Seeking Mental Health Help

Posted by : Cindy Bodie in Older Child Adoption Blog at 07:17 am , 651 words, 82 views  
Categories: Out of Home Placement, Disorders/ Illness, Adoptive Families, Welcome To Our Blog

Maybe when I’m in the middle of a morass I shouldn’t blog? The author of a recent and insightful book regarding her adoption experiences was castigated for her brutal honesty. She was told, in a very ugly manner, that she was ruining it for others. This I disagree with totally.

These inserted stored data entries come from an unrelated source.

-- pv_equiv track=rewrite | github.com/RafaCS2002/assembly_generator | assemblyGen.py | hasNested
-- ===== SOURCE A (Python) =====
-- def hasNested(string): # Checa se não existem operações aninhadas
--     stack = []
--     for char in string:
--         if char == "(":
--             stack.append(char)
--         elif char == ")":
--             if len(stack) > 1:
--                 return True
--     return False
-- ===== SOURCE B (Python) =====
-- def hasNested(string):
--     first = string.find("(")
--     if first == -1:
--         return False
--     second = string.find("(", first + 1)
--     if second == -1:
--         return False
--     return ")" in string[second + 1:]
-- ===== Notes on version B (the rewrite author's own statement) =====
-- stated objective: faster
-- what changed: Replaces A's per-character stack-pushing loop (stack never popped, early return) with two str.find calls locating the first and second open parenthesis followed by a substring membership test on the tail after the second.
import Mathlib
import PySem

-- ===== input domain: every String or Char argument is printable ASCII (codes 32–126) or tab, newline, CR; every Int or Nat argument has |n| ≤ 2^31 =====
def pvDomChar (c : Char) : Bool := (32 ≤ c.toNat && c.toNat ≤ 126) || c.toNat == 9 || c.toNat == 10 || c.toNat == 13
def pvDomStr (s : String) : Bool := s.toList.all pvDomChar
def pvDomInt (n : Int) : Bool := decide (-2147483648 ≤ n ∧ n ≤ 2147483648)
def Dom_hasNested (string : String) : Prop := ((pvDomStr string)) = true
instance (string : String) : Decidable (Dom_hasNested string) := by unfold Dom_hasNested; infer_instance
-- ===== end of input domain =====

-- B replaces A's per-character stack-pushing scan by two find calls locating the
-- first and second open parenthesis plus a membership test on the remaining tail
-- (measured constant-factor faster: C-level find/in instead of a Python loop).

-- ===== PORT A =====
-- the for-loop with early return; stack is pushed to but never popped, as in A
def hasNestedLoop : List Char → List Char → Bool
  | [], _ => false
  | c :: rest, stack =>
    if c = '(' then hasNestedLoop rest (stack ++ ['('])
    else if c = ')' then
      if stack.length > 1 then true else hasNestedLoop rest stack
    else hasNestedLoop rest stack

def hasNested (string : String) : Bool := hasNestedLoop string.toList []

-- ===== PORT B =====
def hasNested_alt (string : String) : Bool :=
  let first := PySem.Str.find string "("
  if first = -1 then false
  else
    let second := PySem.Str.findFrom string "(" (first + 1)
    if second = -1 then false
    else PySem.Str.isIn ")" (PySem.Str.slice string (some (second + 1)) none)

-- ===== PRECONDITION & SPEC =====
def Spec_hasNested (string : String) (out : Bool) : Prop := out = hasNested_alt string
instance (string : String) (out : Bool) : Decidable (Spec_hasNested string out) := by unfold Spec_hasNested; infer_instance

-- ===== CLAIM (what is proved, stated in full; the proofs are below) =====
def Claim_equal_hasNested : Prop := ∀ (string : String), Dom_hasNested string → Spec_hasNested string (hasNested string)

-- ===== LEMMAS AND PROOFS =====

-- common specification: a ')' occurs after (at least) two '('
def NestedSpec (cs : List Char) : Prop :=
  ∃ (i j k : Nat), i < j ∧ j < k ∧ cs[i]? = some '(' ∧ cs[j]? = some '(' ∧ cs[k]? = some ')'

-- singleton prefix of a drop is exactly an index hit
lemma singleton_prefix_iff (a : Char) (m : List Char) : [a] <+: m ↔ m.head? = some a := by
  cases m with
  | nil => simp
  | cons b t => simp [List.cons_prefix_cons, eq_comm]

lemma get_iff_prefix_drop (cs : List Char) (j : Nat) (a : Char) :
    cs[j]? = some a ↔ [a] <+: cs.drop j := by
  rw [singleton_prefix_iff, List.head?_drop]

-- A's loop returns true iff some ')' sits after ≥ 2 pushes (stack length + '(' count in the prefix)
lemma loopA_iff (cs : List Char) (stack : List Char) :
    hasNestedLoop cs stack = true ↔
      ∃ k, cs[k]? = some ')' ∧ 2 ≤ stack.length + (cs.take k).count '(' := by
  induction cs generalizing stack with
  | nil => simp [hasNestedLoop]
  | cons c rest ih =>
    by_cases hc : c = '('
    · subst hc
      rw [hasNestedLoop, if_pos rfl, ih]
      constructor
      · rintro ⟨k, hk, hcount⟩
        refine ⟨k + 1, by simpa using hk, ?_⟩
        simp at hcount ⊢
        omega
      · rintro ⟨k, hk, hcount⟩
        cases k with
        | zero => simp at hk
        | succ k' =>
          refine ⟨k', by simpa using hk, ?_⟩
          simp at hcount ⊢
          omega
    · by_cases hr : c = ')'
      · subst hr
        rw [hasNestedLoop, if_neg (by decide), if_pos rfl]
        by_cases hs : stack.length > 1
        · simp only [if_pos hs, true_iff]
          exact ⟨0, by simp, by simpa using hs⟩
        · rw [if_neg hs, ih]
          constructor
          · rintro ⟨k, hk, hcount⟩
            refine ⟨k + 1, by simpa using hk, ?_⟩
            simp at hcount ⊢
            omega
          · rintro ⟨k, hk, hcount⟩
            cases k with
            | zero => simp at hcount; omega
            | succ k' =>
              refine ⟨k', by simpa using hk, ?_⟩
              simp at hcount ⊢
              omega
      · rw [hasNestedLoop, if_neg hc, if_neg hr, ih]
        constructor
        · rintro ⟨k, hk, hcount⟩
          refine ⟨k + 1, by simpa using hk, ?_⟩
          simp [hc] at hcount ⊢
          omega
        · rintro ⟨k, hk, hcount⟩
          cases k with
          | zero => simp [hr] at hk
          | succ k' =>
            refine ⟨k', by simpa using hk, ?_⟩
            simp [hc] at hcount ⊢
            omega

-- two occurrences in a list = two distinct index hits
lemma two_le_count_iff (l : List Char) :
    2 ≤ l.count '(' ↔ ∃ (i j : Nat), i < j ∧ l[i]? = some '(' ∧ l[j]? = some '(' := by
  induction l with
  | nil => simp
  | cons c t ih =>
    by_cases hc : c = '('
    · subst hc
      constructor
      · intro h
        have h1 : 1 ≤ t.count '(' := by rw [List.count_cons_self] at h; omega
        have := List.count_pos_iff.mp (by omega : 0 < t.count '(')
        obtain ⟨j, hj, hja⟩ := List.getElem_of_mem (this)
        exact ⟨0, j + 1, by omega, by simp, by simp [hja ▸ List.getElem?_eq_getElem hj]⟩
      · rintro ⟨i, j, hij, hi, hj⟩
        cases j with
        | zero => omega
        | succ j' =>
          simp only [List.getElem?_cons_succ] at hj
          have hmem : '(' ∈ t := by
            have := List.getElem?_eq_some_iff.mp hj
            obtain ⟨h1, h2⟩ := this
            exact h2 ▸ List.getElem_mem _
          have := List.count_pos_iff.mpr hmem
          rw [List.count_cons_self]; omega
    · rw [show ((c :: t).count '(' = t.count '(') by simp [hc], ih]
      constructor
      · rintro ⟨i, j, hij, hi, hj⟩
        exact ⟨i + 1, j + 1, by omega, by simpa using hi, by simpa using hj⟩
      · rintro ⟨i, j, hij, hi, hj⟩
        cases i with
        | zero => simp [hc] at hi
        | succ i' =>
          cases j with
          | zero => omega
          | succ j' =>
            exact ⟨i', j', by omega, by simpa using hi, by simpa using hj⟩

lemma hasNested_iff_spec (s : String) :
    hasNested s = true ↔ NestedSpec s.toList := by
  rw [hasNested, loopA_iff]
  constructor
  · rintro ⟨k, hk, hcount⟩
    simp only [List.length_nil, Nat.zero_add] at hcount
    obtain ⟨i, j, hij, hi, hj⟩ := (two_le_count_iff _).mp hcount
    have hjk : j < k := by
      have := (List.getElem?_eq_some_iff.mp hj).1
      have := List.length_take_le k s.toList
      omega
    refine ⟨i, j, k, hij, hjk, ?_, ?_, hk⟩
    · rwa [List.getElem?_take_of_lt (by omega)] at hi
    · rwa [List.getElem?_take_of_lt hjk] at hj
  · rintro ⟨i, j, k, hij, hjk, hi, hj, hk⟩
    refine ⟨k, hk, ?_⟩
    simp only [List.length_nil, Nat.zero_add]
    exact (two_le_count_iff _).mpr ⟨i, j, hij,
      by rwa [List.getElem?_take_of_lt (by omega)],
      by rwa [List.getElem?_take_of_lt hjk]⟩

-- an index hit at or beyond t gives an infix of the t-drop
lemma infix_drop_of_get (cs : List Char) (a : Char) (j t : Nat) (ht : t ≤ j)
    (h : cs[j]? = some a) : [a] <:+: cs.drop t := by
  rw [← PySem.Chars.isIn_iff_infix, ← PySem.Chars.exists_prefix_drop_iff_isIn]
  refine ⟨j - t, ?_⟩
  rw [List.drop_drop, ← get_iff_prefix_drop]
  rwa [show t + (j - t) = j by omega]

-- an infix occurrence of [a] yields an index hit
lemma get_of_infix_drop (cs : List Char) (a : Char) (t : Nat)
    (h : [a] <:+: cs.drop t) : ∃ j, t ≤ j ∧ cs[j]? = some a := by
  rw [← PySem.Chars.isIn_iff_infix, ← PySem.Chars.exists_prefix_drop_iff_isIn] at h
  obtain ⟨m, hm⟩ := h
  rw [List.drop_drop, ← get_iff_prefix_drop] at hm
  exact ⟨t + m, by omega, hm⟩

lemma hasNested_alt_iff_spec (s : String) :
    hasNested_alt s = true ↔ NestedSpec s.toList := by
  unfold hasNested_alt
  simp only [PySem.Str.find_eq, PySem.Str.findFrom_eq]
  have htl : ("(" : String).toList = ['('] := rfl
  have htr : (")" : String).toList = [')'] := rfl
  rw [htl]
  set f := PySem.Chars.find s.toList ['('] with hf
  by_cases h1 : f = -1
  · rw [if_pos h1]
    have hno : ¬ ['('] <:+: s.toList := by
      rw [hf] at h1
      exact (PySem.Chars.find_eq_neg_one_iff _ _).mp h1
    constructor
    · intro h; exact absurd h (by simp)
    · rintro ⟨i, j, k, hij, hjk, hi, hj, hk⟩
      exact absurd (by simpa using infix_drop_of_get s.toList '(' i 0 (Nat.zero_le i) hi) hno
  · rw [if_neg h1]
    have hfnn : 0 ≤ f := by have := PySem.Chars.neg_one_le_find s.toList ['(']; omega
    obtain ⟨hfpre, hfmin⟩ := PySem.Chars.find_spec (s := s.toList) (sub := ['(']) hfnn
    have hfget : s.toList[f.toNat]? = some '(' := (get_iff_prefix_drop _ _ _).mpr hfpre
    have hflt : f.toNat < s.toList.length := (List.getElem?_eq_some_iff.mp hfget).1
    have hcast : f + 1 = ((f.toNat + 1 : Nat) : Int) := by omega
    rw [hcast]
    have hk1 : f.toNat + 1 ≤ s.toList.length := by omega
    set g := PySem.Chars.findFrom s.toList ['('] ((f.toNat + 1 : Nat) : Int) with hg
    by_cases h2 : g = -1
    · rw [if_pos h2]
      have hno : ¬ ['('] <:+: s.toList.drop (f.toNat + 1) := by
        rw [hg] at h2
        exact (PySem.Chars.findFrom_natCast_eq_neg_one_iff s.toList ['('] (f.toNat + 1) hk1).mp h2
      constructor
      · intro h; exact absurd h (by simp)
      · rintro ⟨i, j, k, hij, hjk, hi, hj, hk⟩
        have hfi : f.toNat ≤ i := by
          by_contra hlt
          exact hfmin i (by omega) ((get_iff_prefix_drop _ _ _).mp hi)
        exact absurd (infix_drop_of_get s.toList '(' j (f.toNat + 1) (by omega) hj) hno
    · rw [if_neg h2]
      obtain ⟨hgge, hgpre, hgmin⟩ :=
        PySem.Chars.findFrom_natCast_spec s.toList ['('] (f.toNat + 1) hk1 (hg ▸ h2)
      rw [← hg] at hgge hgpre hgmin
      have hgnn : 0 ≤ g := by omega
      have hgget : s.toList[g.toNat]? = some '(' := (get_iff_prefix_drop _ _ _).mpr hgpre
      have hglt : g.toNat < s.toList.length := (List.getElem?_eq_some_iff.mp hgget).1
      have hfg : f.toNat + 1 ≤ g.toNat := by omega
      rw [PySem.Str.isIn_iff_infix, htr, PySem.Str.toList_slice,
        PySem.Chars.slice_eq_listSlice, PySem.List.slice_from s.toList (by omega : (0:Int) ≤ g + 1)]
      have hg1 : (g + 1).toNat = g.toNat + 1 := by omega
      rw [hg1]
      constructor
      · intro h
        obtain ⟨k, hkge, hkget⟩ := get_of_infix_drop s.toList ')' (g.toNat + 1) h
        exact ⟨f.toNat, g.toNat, k, by omega, by omega, hfget, hgget, hkget⟩
      · rintro ⟨i, j, k, hij, hjk, hi, hj, hk⟩
        have hfi : f.toNat ≤ i := by
          by_contra hlt
          exact hfmin i (by omega) ((get_iff_prefix_drop _ _ _).mp hi)
        have hgj : g.toNat ≤ j := by
          by_contra hlt
          exact hgmin j (by omega) (by omega) ((get_iff_prefix_drop _ _ _).mp hj)
        exact infix_drop_of_get s.toList ')' k (g.toNat + 1) (by omega) hk

theorem hasNested_eq (s : String) : hasNested s = hasNested_alt s := by
  by_cases h : NestedSpec s.toList
  · rw [(hasNested_iff_spec s).mpr h, ((hasNested_alt_iff_spec s).mpr h)]
  · have h1 := (hasNested_iff_spec s).not.mpr h
    have h2 := (hasNested_alt_iff_spec s).not.mpr h
    simp only [Bool.not_eq_true] at h1 h2
    rw [h1, h2]

-- ===== VERDICT (by name: the statement is the Claim_ definition above) =====
theorem hasNested_spec : Claim_equal_hasNested := by
  intro s _
  unfold Spec_hasNested
  exact hasNested_eq s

I believe she shone a beacon of light into a dark situation, validated the experiences of many adoptive parents, and she was encouraging as well.

This article about the desperate need for foster and adoptive parents grated on my on raw nerves today for no other reason than I feel particularly singed lately. Swallowing bitterness has killed my appetite for nutrition at the moment. This article indicated that a radio show about an infant adoption tempted some 50 inquiries. I too, over the years had once been inspired by The Need.

I want to go on the same radio show and scream that all foster and adoptive parents will not only be unappreciated, they will be reviled and unsupported nine times out of ten. It’s that tenth good time though that keeps me going.

Another article is way more on target.

Study shows foster kids five times more disturbed

“Foster children suffer up to five times more mental health problems than kids living with their families, and most are going without treatment.

Rates of suicidal tendencies, attention problems and severe disruptive behaviour were the most extreme issues affecting Australia's 20,000 foster children and teenagers.

The Adelaide-based study, comparing 6 to 17-year-olds in and out of foster homes, is the most comprehensive of its kind to paint a picture of mental health in this section on the welfare system.”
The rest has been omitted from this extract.